*** Begin section ***

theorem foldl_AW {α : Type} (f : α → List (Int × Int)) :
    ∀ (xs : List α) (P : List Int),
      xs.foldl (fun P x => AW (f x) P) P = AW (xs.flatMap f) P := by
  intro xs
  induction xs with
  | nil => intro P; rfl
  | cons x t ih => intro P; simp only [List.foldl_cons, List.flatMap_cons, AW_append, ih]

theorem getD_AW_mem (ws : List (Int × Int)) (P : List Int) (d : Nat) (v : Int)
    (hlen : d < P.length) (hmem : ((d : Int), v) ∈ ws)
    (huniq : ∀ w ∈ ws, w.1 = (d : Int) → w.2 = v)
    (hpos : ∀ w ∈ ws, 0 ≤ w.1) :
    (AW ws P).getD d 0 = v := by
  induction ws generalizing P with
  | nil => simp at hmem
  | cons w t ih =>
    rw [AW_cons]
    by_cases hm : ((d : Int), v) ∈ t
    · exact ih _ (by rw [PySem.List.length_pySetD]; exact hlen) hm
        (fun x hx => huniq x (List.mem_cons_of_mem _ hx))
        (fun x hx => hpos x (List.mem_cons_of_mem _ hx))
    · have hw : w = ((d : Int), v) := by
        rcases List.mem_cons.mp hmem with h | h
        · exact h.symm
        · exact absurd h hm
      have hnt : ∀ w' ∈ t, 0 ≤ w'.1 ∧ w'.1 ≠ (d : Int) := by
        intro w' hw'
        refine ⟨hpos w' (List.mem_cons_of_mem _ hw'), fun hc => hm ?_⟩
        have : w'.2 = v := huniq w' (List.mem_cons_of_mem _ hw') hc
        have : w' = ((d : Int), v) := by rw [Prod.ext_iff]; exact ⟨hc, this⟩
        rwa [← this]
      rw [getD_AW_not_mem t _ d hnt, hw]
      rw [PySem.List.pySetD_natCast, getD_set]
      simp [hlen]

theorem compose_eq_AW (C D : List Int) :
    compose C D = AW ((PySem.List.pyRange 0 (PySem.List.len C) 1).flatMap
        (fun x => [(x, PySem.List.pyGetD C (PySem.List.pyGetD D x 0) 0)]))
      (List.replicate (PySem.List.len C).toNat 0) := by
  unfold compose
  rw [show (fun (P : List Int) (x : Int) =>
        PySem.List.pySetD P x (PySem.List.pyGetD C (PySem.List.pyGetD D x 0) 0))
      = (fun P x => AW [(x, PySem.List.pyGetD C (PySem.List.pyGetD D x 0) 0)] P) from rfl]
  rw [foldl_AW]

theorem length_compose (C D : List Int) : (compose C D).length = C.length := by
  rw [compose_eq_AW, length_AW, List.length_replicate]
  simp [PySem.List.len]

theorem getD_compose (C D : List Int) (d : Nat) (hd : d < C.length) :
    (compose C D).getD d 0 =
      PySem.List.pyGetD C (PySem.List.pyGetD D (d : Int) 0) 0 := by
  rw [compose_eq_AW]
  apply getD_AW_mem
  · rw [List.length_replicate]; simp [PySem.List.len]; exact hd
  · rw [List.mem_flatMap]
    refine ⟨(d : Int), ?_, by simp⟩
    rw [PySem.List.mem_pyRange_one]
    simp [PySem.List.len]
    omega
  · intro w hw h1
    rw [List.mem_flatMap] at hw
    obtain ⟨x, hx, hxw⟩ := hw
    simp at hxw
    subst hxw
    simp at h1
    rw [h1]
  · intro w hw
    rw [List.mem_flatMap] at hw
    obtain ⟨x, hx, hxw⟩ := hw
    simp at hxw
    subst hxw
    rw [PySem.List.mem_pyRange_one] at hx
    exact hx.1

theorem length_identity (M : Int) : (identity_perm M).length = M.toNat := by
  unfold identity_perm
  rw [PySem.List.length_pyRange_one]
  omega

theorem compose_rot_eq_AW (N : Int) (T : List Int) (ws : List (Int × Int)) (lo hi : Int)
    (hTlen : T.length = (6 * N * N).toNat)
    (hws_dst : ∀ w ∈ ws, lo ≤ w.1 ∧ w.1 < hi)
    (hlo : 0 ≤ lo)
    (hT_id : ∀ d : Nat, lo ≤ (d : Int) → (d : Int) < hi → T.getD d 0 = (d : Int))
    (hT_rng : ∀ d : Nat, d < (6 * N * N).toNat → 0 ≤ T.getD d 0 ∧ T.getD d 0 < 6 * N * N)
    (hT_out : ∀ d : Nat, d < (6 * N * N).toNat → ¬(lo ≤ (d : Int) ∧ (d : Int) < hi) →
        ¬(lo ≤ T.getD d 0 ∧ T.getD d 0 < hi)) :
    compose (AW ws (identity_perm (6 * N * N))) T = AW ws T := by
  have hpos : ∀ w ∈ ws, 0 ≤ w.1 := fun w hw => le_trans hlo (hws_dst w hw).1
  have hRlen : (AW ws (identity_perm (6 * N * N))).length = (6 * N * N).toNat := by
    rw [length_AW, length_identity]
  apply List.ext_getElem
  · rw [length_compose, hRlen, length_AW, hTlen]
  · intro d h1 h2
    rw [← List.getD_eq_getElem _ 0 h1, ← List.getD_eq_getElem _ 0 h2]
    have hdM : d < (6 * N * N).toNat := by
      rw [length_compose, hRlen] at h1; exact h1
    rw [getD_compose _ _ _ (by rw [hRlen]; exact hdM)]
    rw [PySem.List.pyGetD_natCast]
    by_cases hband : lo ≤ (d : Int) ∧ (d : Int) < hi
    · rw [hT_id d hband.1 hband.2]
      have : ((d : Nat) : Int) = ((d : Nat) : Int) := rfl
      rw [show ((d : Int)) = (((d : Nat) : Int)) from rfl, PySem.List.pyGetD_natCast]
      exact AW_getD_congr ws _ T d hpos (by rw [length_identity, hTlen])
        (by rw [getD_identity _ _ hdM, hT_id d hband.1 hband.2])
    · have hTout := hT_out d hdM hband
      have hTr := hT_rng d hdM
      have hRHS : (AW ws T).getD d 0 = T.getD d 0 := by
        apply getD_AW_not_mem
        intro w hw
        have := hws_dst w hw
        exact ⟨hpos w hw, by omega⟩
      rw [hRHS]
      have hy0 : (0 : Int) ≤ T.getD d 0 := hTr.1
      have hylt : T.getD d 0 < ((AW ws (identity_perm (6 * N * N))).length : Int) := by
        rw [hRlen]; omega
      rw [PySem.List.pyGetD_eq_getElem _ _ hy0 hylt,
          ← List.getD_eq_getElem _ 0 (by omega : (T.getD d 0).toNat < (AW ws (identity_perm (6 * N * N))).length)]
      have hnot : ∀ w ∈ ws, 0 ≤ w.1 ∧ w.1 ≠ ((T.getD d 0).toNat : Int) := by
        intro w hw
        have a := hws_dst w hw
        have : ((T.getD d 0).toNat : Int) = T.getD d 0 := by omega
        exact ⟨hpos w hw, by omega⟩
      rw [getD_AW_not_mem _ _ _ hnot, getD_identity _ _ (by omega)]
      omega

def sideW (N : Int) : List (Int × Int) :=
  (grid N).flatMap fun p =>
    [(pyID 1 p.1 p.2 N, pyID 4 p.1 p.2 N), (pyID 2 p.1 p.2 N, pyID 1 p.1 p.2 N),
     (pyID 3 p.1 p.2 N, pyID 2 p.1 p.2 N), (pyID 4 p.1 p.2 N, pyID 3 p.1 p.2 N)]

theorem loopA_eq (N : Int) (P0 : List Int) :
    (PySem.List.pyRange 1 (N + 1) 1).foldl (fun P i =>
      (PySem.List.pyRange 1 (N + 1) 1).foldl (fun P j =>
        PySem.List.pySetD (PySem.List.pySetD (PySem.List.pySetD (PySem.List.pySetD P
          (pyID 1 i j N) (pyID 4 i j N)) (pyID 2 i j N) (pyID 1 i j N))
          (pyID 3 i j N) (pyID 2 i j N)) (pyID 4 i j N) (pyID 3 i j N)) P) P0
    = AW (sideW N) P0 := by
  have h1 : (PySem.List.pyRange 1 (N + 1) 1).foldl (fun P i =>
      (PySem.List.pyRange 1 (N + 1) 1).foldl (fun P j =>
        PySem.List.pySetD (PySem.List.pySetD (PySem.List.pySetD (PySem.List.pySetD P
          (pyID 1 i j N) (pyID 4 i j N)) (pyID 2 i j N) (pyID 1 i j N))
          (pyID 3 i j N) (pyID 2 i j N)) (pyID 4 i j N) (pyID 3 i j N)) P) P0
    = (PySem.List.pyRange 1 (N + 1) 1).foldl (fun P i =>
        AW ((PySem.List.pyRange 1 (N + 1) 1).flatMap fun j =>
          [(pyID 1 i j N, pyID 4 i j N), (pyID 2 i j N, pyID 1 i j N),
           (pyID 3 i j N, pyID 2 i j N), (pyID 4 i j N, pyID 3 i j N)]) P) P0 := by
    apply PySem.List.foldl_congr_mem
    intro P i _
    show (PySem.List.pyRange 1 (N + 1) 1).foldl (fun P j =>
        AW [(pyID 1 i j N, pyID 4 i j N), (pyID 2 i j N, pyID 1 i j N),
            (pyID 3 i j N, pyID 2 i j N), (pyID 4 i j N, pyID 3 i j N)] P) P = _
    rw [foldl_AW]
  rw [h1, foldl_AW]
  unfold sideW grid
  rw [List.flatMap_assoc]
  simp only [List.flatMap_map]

*** End section ***
*** Begin section ***

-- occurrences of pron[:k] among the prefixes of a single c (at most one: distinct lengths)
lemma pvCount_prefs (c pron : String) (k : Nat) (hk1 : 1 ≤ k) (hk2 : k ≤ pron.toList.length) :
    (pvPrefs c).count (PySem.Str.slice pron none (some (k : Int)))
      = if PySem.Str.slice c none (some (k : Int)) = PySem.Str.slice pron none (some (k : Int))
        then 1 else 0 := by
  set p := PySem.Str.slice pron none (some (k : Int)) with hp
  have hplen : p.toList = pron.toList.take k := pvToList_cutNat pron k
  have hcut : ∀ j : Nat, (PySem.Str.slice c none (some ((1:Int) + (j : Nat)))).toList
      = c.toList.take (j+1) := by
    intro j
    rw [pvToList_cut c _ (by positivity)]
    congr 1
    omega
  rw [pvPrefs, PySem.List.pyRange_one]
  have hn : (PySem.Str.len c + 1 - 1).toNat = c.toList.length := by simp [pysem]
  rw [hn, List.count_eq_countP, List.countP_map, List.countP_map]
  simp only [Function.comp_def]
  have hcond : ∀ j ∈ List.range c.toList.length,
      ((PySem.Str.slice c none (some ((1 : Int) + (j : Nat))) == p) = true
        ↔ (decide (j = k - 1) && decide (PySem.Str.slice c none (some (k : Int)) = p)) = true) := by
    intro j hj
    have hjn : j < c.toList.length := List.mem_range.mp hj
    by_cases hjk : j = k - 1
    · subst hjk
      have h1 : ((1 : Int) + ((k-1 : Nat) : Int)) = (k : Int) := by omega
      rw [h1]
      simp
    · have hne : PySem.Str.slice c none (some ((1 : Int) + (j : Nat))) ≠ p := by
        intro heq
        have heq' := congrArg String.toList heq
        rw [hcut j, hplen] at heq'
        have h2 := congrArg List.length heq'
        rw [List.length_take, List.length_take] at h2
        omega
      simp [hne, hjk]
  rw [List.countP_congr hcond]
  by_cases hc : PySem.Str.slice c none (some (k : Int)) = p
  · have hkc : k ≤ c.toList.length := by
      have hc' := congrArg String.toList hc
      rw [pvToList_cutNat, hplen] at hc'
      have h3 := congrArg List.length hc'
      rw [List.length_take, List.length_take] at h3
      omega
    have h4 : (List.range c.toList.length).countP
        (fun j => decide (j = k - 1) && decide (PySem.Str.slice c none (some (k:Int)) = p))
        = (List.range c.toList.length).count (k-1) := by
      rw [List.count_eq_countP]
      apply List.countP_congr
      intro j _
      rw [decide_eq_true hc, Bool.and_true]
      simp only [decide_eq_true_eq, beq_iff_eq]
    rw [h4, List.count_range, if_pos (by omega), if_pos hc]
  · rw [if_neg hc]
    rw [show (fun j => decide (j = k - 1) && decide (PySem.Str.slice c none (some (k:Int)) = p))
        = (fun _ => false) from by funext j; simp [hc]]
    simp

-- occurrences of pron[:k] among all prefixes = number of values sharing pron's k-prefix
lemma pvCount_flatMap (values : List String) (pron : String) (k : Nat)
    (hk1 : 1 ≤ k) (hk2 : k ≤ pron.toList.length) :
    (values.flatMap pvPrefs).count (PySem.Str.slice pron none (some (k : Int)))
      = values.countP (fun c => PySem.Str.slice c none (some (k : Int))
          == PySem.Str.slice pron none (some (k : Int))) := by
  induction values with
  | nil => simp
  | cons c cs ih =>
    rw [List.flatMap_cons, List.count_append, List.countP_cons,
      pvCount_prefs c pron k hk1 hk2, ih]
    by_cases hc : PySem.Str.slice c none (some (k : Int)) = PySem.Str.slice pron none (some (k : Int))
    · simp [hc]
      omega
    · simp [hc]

*** End section ***

- [Description of the task]: From the records above, copy only the lines starting with the line that holds "α → List (Int" and going on through the line that holds "theorem length_compose (C", exactly as written.

- [Exercise response]:
theorem foldl_AW {α : Type} (f : α → List (Int × Int)) :
    ∀ (xs : List α) (P : List Int),
      xs.foldl (fun P x => AW (f x) P) P = AW (xs.flatMap f) P := by
  intro xs
  induction xs with
  | nil => intro P; rfl
  | cons x t ih => intro P; simp only [List.foldl_cons, List.flatMap_cons, AW_append, ih]

theorem getD_AW_mem (ws : List (Int × Int)) (P : List Int) (d : Nat) (v : Int)
    (hlen : d < P.length) (hmem : ((d : Int), v) ∈ ws)
    (huniq : ∀ w ∈ ws, w.1 = (d : Int) → w.2 = v)
    (hpos : ∀ w ∈ ws, 0 ≤ w.1) :
    (AW ws P).getD d 0 = v := by
  induction ws generalizing P with
  | nil => simp at hmem
  | cons w t ih =>
    rw [AW_cons]
    by_cases hm : ((d : Int), v) ∈ t
    · exact ih _ (by rw [PySem.List.length_pySetD]; exact hlen) hm
        (fun x hx => huniq x (List.mem_cons_of_mem _ hx))
        (fun x hx => hpos x (List.mem_cons_of_mem _ hx))
    · have hw : w = ((d : Int), v) := by
        rcases List.mem_cons.mp hmem with h | h
        · exact h.symm
        · exact absurd h hm
      have hnt : ∀ w' ∈ t, 0 ≤ w'.1 ∧ w'.1 ≠ (d : Int) := by
        intro w' hw'
        refine ⟨hpos w' (List.mem_cons_of_mem _ hw'), fun hc => hm ?_⟩
        have : w'.2 = v := huniq w' (List.mem_cons_of_mem _ hw') hc
        have : w' = ((d : Int), v) := by rw [Prod.ext_iff]; exact ⟨hc, this⟩
        rwa [← this]
      rw [getD_AW_not_mem t _ d hnt, hw]
      rw [PySem.List.pySetD_natCast, getD_set]
      simp [hlen]

theorem compose_eq_AW (C D : List Int) :
    compose C D = AW ((PySem.List.pyRange 0 (PySem.List.len C) 1).flatMap
        (fun x => [(x, PySem.List.pyGetD C (PySem.List.pyGetD D x 0) 0)]))
      (List.replicate (PySem.List.len C).toNat 0) := by
  unfold compose
  rw [show (fun (P : List Int) (x : Int) =>
        PySem.List.pySetD P x (PySem.List.pyGetD C (PySem.List.pyGetD D x 0) 0))
      = (fun P x => AW [(x, PySem.List.pyGetD C (PySem.List.pyGetD D x 0) 0)] P) from rfl]
  rw [foldl_AW]

theorem length_compose (C D : List Int) : (compose C D).length = C.length := by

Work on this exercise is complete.